## Work to complete
Output the full listing word for word.
# # # # # # #
-- the _min_gap loop is a fold of `min` over the consecutive differences
theorem pvMinGapLoop_foldl : ∀ (t : List Int) (best prev : Int),
    pvMinGapLoop best prev t = (pvDiffs (prev :: t)).foldl min best := by
  intro t
  induction t with
  | nil => intro best prev; simp [pvMinGapLoop, pvDiffs]
  | cons b t ih =>
    intro best prev
    simp only [pvMinGapLoop, pvDiffs, List.foldl_cons]
    rw [ih]
    congr 1
    omega

theorem pvMinO_foldl_some : ∀ (D : List Int) (x : Int),
    D.foldl (fun m d => some (pvOMin m d)) (some x) = some (D.foldl min x) := by
  intro D
  induction D with
  | nil => intro x; rfl
  | cons d D ih =>
    intro x
    rw [List.foldl_cons, List.foldl_cons]
    exact ih (min x d)

theorem pvMinGap_eq (a b : Int) (t : List Int) :
    pvMinO (pvDiffs (a :: b :: t)) = some (pvMinGap (a :: b :: t)) := by
  have h1 : pvMinGap (a :: b :: t) = (pvDiffs (b :: t)).foldl min (b - a) :=
    pvMinGapLoop_foldl t (b - a) b
  rw [h1]
  show List.foldl (fun m d => some (pvOMin m d)) none ((b - a) :: pvDiffs (b :: t)) = _
  rw [List.foldl_cons]
  exact pvMinO_foldl_some _ _

-- inserting below every element puts v in front
theorem pvInsertSorted_all_gt (v : Int) : ∀ (l : List Int), (∀ x ∈ l, v < x) →
    pvInsertSorted l v = v :: l := by
  intro l h
  cases l with
  | nil => rfl
  | cons x t =>
    have := h x (by simp)
    simp [pvInsertSorted, show ¬ x < v by omega]

theorem pvInsertSorted_length (v : Int) : ∀ (l : List Int),
    (pvInsertSorted l v).length = l.length + 1 := by
  intro l
  induction l with
  | nil => rfl
  | cons x t ih => simp only [pvInsertSorted]; split <;> simp [ih]

-- filtering with an extra allowed element v ∈ r (strictly increasing r) = ordered insertion
theorem pvFilter_insert (v : Int) (q : Int → Bool) (hqv : q v = false) :
    ∀ (r : List Int), r.Pairwise (· < ·) → v ∈ r →
    r.filter (fun k => (k == v) || q k) = pvInsertSorted (r.filter q) v := by
  intro r
  induction r with
  | nil => intro _ hv; simp at hv
  | cons a t ih =>
    intro hpw hv
    obtain ⟨hlt, hpw'⟩ := List.pairwise_cons.1 hpw
    by_cases hav : a = v
    · subst hav
      have hfilt : t.filter (fun k => (k == a) || q k) = t.filter q := by
        apply List.filter_congr
        intro x hx
        have hxa : (x == a) = false := by
          have := hlt x hx; simp; omega
        simp [hxa]
      have hq : ((a == a) || q a) = true := by simp
      rw [List.filter_cons, if_pos hq, hfilt, List.filter_cons, if_neg (by simp [hqv])]
      rw [pvInsertSorted_all_gt a (t.filter q) (fun x hx => hlt x (List.mem_of_mem_filter hx))]
    · have hvt : v ∈ t := by cases hv with
        | head => exact absurd rfl hav
        | tail _ h => exact h
      have hva : a < v := hlt v hvt
      have hbe : (a == v) = false := by simp [hav]
      rw [List.filter_cons, List.filter_cons]
      by_cases hqa : q a = true
      · rw [if_pos (by simp [hbe, hqa]), if_pos hqa, ih hpw' hvt]
        show _ = pvInsertSorted (a :: t.filter q) v
        rw [show pvInsertSorted (a :: t.filter q) v
              = a :: pvInsertSorted (t.filter q) v by simp [pvInsertSorted, hva]]
      · rw [if_neg (by simp [hbe, hqa]), if_neg hqa, ih hpw' hvt]

-- reading a modified seat list
theorem pvGetSet (s : List Int) (i k : Int) (x : Int)
    (hi0 : 0 ≤ i) (hil : i < (s.length : Int)) (hk0 : 0 ≤ k) (_hkl : k < (s.length : Int)) :
    PySem.List.pyGetD (PySem.List.pySetD s i x) k 0 = if k = i then x else PySem.List.pyGetD s k 0 := by
  have hi : i = ((i.toNat : Nat) : Int) := by omega
  have hk : k = ((k.toNat : Nat) : Int) := by omega
  rw [hi, hk, PySem.List.pyGetD_pySetD_natCast s i.toNat k.toNat x 0 (by omega)]
  by_cases h : k.toNat = i.toNat
  · simp [h]
  · rw [if_neg h, if_neg (by exact_mod_cast h)]

-- occupied positions after seating at free i < j: two ordered insertions
theorem pvOnes_set2 (seats : List Int) (N i j : Int)
    (hlen : N ≤ (seats.length : Int)) (hi0 : 0 ≤ i) (hij : i < j) (hjN : j < N)
    (hsi : PySem.List.pyGetD seats i 0 = 0) (hsj : PySem.List.pyGetD seats j 0 = 0) :
    pvOnesOf N (PySem.List.pySetD (PySem.List.pySetD seats i 1) j 1)
      = pvInsertSorted (pvInsertSorted (pvOnesOf N seats) i) j := by
  have hlen1 : ((PySem.List.pySetD seats i 1).length : Int) = (seats.length : Int) := by
    rw [PySem.List.length_pySetD]
  have hcong : pvOnesOf N (PySem.List.pySetD (PySem.List.pySetD seats i 1) j 1)
      = (PySem.List.pyRange 0 N 1).filter
          (fun k => (k == j) || ((k == i) || decide (PySem.List.pyGetD seats k 0 = 1))) := by
    unfold pvOnesOf
    apply List.filter_congr
    intro k hk
    have hk' := (PySem.List.mem_pyRange_one).1 hk
    rw [pvGetSet (PySem.List.pySetD seats i 1) j k 1 (by omega) (by omega) (by omega) (by omega)]
    by_cases hkj : k = j
    · subst hkj; simp
    · rw [if_neg hkj]
      rw [pvGetSet seats i k 1 (by omega) (by omega) (by omega) (by omega)]
      by_cases hki : k = i
      · subst hki
        rw [if_pos rfl]
        have h1 : (k == j) = false := by simp [hkj]
        simp [h1]
      · rw [if_neg hki]
        have h1 : (k == j) = false := by simp [hkj]
        have h2 : (k == i) = false := by simp [hki]
        simp [h1, h2]
  rw [hcong]
  rw [pvFilter_insert j (fun k => (k == i) || decide (PySem.List.pyGetD seats k 0 = 1))
        (by simp [hsj]; omega)
        (PySem.List.pyRange 0 N 1) (PySem.List.pairwise_lt_pyRange_one 0 N)
        ((PySem.List.mem_pyRange_one).2 (by omega))]
  rw [pvFilter_insert i (fun k => decide (PySem.List.pyGetD seats k 0 = 1))
        (by simp [hsi])
        (PySem.List.pyRange 0 N 1) (PySem.List.pairwise_lt_pyRange_one 0 N)
        ((PySem.List.mem_pyRange_one).2 (by omega))]
  rfl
# # # # # # #
## Exercise answer
-- the _min_gap loop is a fold of `min` over the consecutive differences
theorem pvMinGapLoop_foldl : ∀ (t : List Int) (best prev : Int),
    pvMinGapLoop best prev t = (pvDiffs (prev :: t)).foldl min best := by
  intro t
  induction t with
  | nil => intro best prev; simp [pvMinGapLoop, pvDiffs]
  | cons b t ih =>
    intro best prev
    simp only [pvMinGapLoop, pvDiffs, List.foldl_cons]
    rw [ih]
    congr 1
    omega

theorem pvMinO_foldl_some : ∀ (D : List Int) (x : Int),
    D.foldl (fun m d => some (pvOMin m d)) (some x) = some (D.foldl min x) := by
  intro D
  induction D with
  | nil => intro x; rfl
  | cons d D ih =>
    intro x
    rw [List.foldl_cons, List.foldl_cons]
    exact ih (min x d)

theorem pvMinGap_eq (a b : Int) (t : List Int) :
    pvMinO (pvDiffs (a :: b :: t)) = some (pvMinGap (a :: b :: t)) := by
  have h1 : pvMinGap (a :: b :: t) = (pvDiffs (b :: t)).foldl min (b - a) :=
    pvMinGapLoop_foldl t (b - a) b
  rw [h1]
  show List.foldl (fun m d => some (pvOMin m d)) none ((b - a) :: pvDiffs (b :: t)) = _
  rw [List.foldl_cons]
  exact pvMinO_foldl_some _ _

-- inserting below every element puts v in front
theorem pvInsertSorted_all_gt (v : Int) : ∀ (l : List Int), (∀ x ∈ l, v < x) →
    pvInsertSorted l v = v :: l := by
  intro l h
  cases l with
  | nil => rfl
  | cons x t =>
    have := h x (by simp)
    simp [pvInsertSorted, show ¬ x < v by omega]

theorem pvInsertSorted_length (v : Int) : ∀ (l : List Int),
    (pvInsertSorted l v).length = l.length + 1 := by
  intro l
  induction l with
  | nil => rfl
  | cons x t ih => simp only [pvInsertSorted]; split <;> simp [ih]

-- filtering with an extra allowed element v ∈ r (strictly increasing r) = ordered insertion
theorem pvFilter_insert (v : Int) (q : Int → Bool) (hqv : q v = false) :
    ∀ (r : List Int), r.Pairwise (· < ·) → v ∈ r →
    r.filter (fun k => (k == v) || q k) = pvInsertSorted (r.filter q) v := by
  intro r
  induction r with
  | nil => intro _ hv; simp at hv
  | cons a t ih =>
    intro hpw hv
    obtain ⟨hlt, hpw'⟩ := List.pairwise_cons.1 hpw
    by_cases hav : a = v
    · subst hav
      have hfilt : t.filter (fun k => (k == a) || q k) = t.filter q := by
        apply List.filter_congr
        intro x hx
        have hxa : (x == a) = false := by
          have := hlt x hx; simp; omega
        simp [hxa]
      have hq : ((a == a) || q a) = true := by simp
      rw [List.filter_cons, if_pos hq, hfilt, List.filter_cons, if_neg (by simp [hqv])]
      rw [pvInsertSorted_all_gt a (t.filter q) (fun x hx => hlt x (List.mem_of_mem_filter hx))]
    · have hvt : v ∈ t := by cases hv with
        | head => exact absurd rfl hav
        | tail _ h => exact h
      have hva : a < v := hlt v hvt
      have hbe : (a == v) = false := by simp [hav]
      rw [List.filter_cons, List.filter_cons]
      by_cases hqa : q a = true
      · rw [if_pos (by simp [hbe, hqa]), if_pos hqa, ih hpw' hvt]
        show _ = pvInsertSorted (a :: t.filter q) v
        rw [show pvInsertSorted (a :: t.filter q) v
              = a :: pvInsertSorted (t.filter q) v by simp [pvInsertSorted, hva]]
      · rw [if_neg (by simp [hbe, hqa]), if_neg hqa, ih hpw' hvt]

-- reading a modified seat list
theorem pvGetSet (s : List Int) (i k : Int) (x : Int)
    (hi0 : 0 ≤ i) (hil : i < (s.length : Int)) (hk0 : 0 ≤ k) (_hkl : k < (s.length : Int)) :
    PySem.List.pyGetD (PySem.List.pySetD s i x) k 0 = if k = i then x else PySem.List.pyGetD s k 0 := by
  have hi : i = ((i.toNat : Nat) : Int) := by omega
  have hk : k = ((k.toNat : Nat) : Int) := by omega
  rw [hi, hk, PySem.List.pyGetD_pySetD_natCast s i.toNat k.toNat x 0 (by omega)]
  by_cases h : k.toNat = i.toNat
  · simp [h]
  · rw [if_neg h, if_neg (by exact_mod_cast h)]

-- occupied positions after seating at free i < j: two ordered insertions
theorem pvOnes_set2 (seats : List Int) (N i j : Int)
    (hlen : N ≤ (seats.length : Int)) (hi0 : 0 ≤ i) (hij : i < j) (hjN : j < N)
    (hsi : PySem.List.pyGetD seats i 0 = 0) (hsj : PySem.List.pyGetD seats j 0 = 0) :
    pvOnesOf N (PySem.List.pySetD (PySem.List.pySetD seats i 1) j 1)
      = pvInsertSorted (pvInsertSorted (pvOnesOf N seats) i) j := by
  have hlen1 : ((PySem.List.pySetD seats i 1).length : Int) = (seats.length : Int) := by
    rw [PySem.List.length_pySetD]
  have hcong : pvOnesOf N (PySem.List.pySetD (PySem.List.pySetD seats i 1) j 1)
      = (PySem.List.pyRange 0 N 1).filter
          (fun k => (k == j) || ((k == i) || decide (PySem.List.pyGetD seats k 0 = 1))) := by
    unfold pvOnesOf
    apply List.filter_congr
    intro k hk
    have hk' := (PySem.List.mem_pyRange_one).1 hk
    rw [pvGetSet (PySem.List.pySetD seats i 1) j k 1 (by omega) (by omega) (by omega) (by omega)]
    by_cases hkj : k = j
    · subst hkj; simp
    · rw [if_neg hkj]
      rw [pvGetSet seats i k 1 (by omega) (by omega) (by omega) (by omega)]
      by_cases hki : k = i
      · subst hki
        rw [if_pos rfl]
        have h1 : (k == j) = false := by simp [hkj]
        simp [h1]
      · rw [if_neg hki]
        have h1 : (k == j) = false := by simp [hkj]
        have h2 : (k == i) = false := by simp [hki]
        simp [h1, h2]
  rw [hcong]
  rw [pvFilter_insert j (fun k => (k == i) || decide (PySem.List.pyGetD seats k 0 = 1))
        (by simp [hsj]; omega)
        (PySem.List.pyRange 0 N 1) (PySem.List.pairwise_lt_pyRange_one 0 N)
        ((PySem.List.mem_pyRange_one).2 (by omega))]
  rw [pvFilter_insert i (fun k => decide (PySem.List.pyGetD seats k 0 = 1))
        (by simp [hsi])
        (PySem.List.pyRange 0 N 1) (PySem.List.pairwise_lt_pyRange_one 0 N)
        ((PySem.List.mem_pyRange_one).2 (by omega))]
  rfl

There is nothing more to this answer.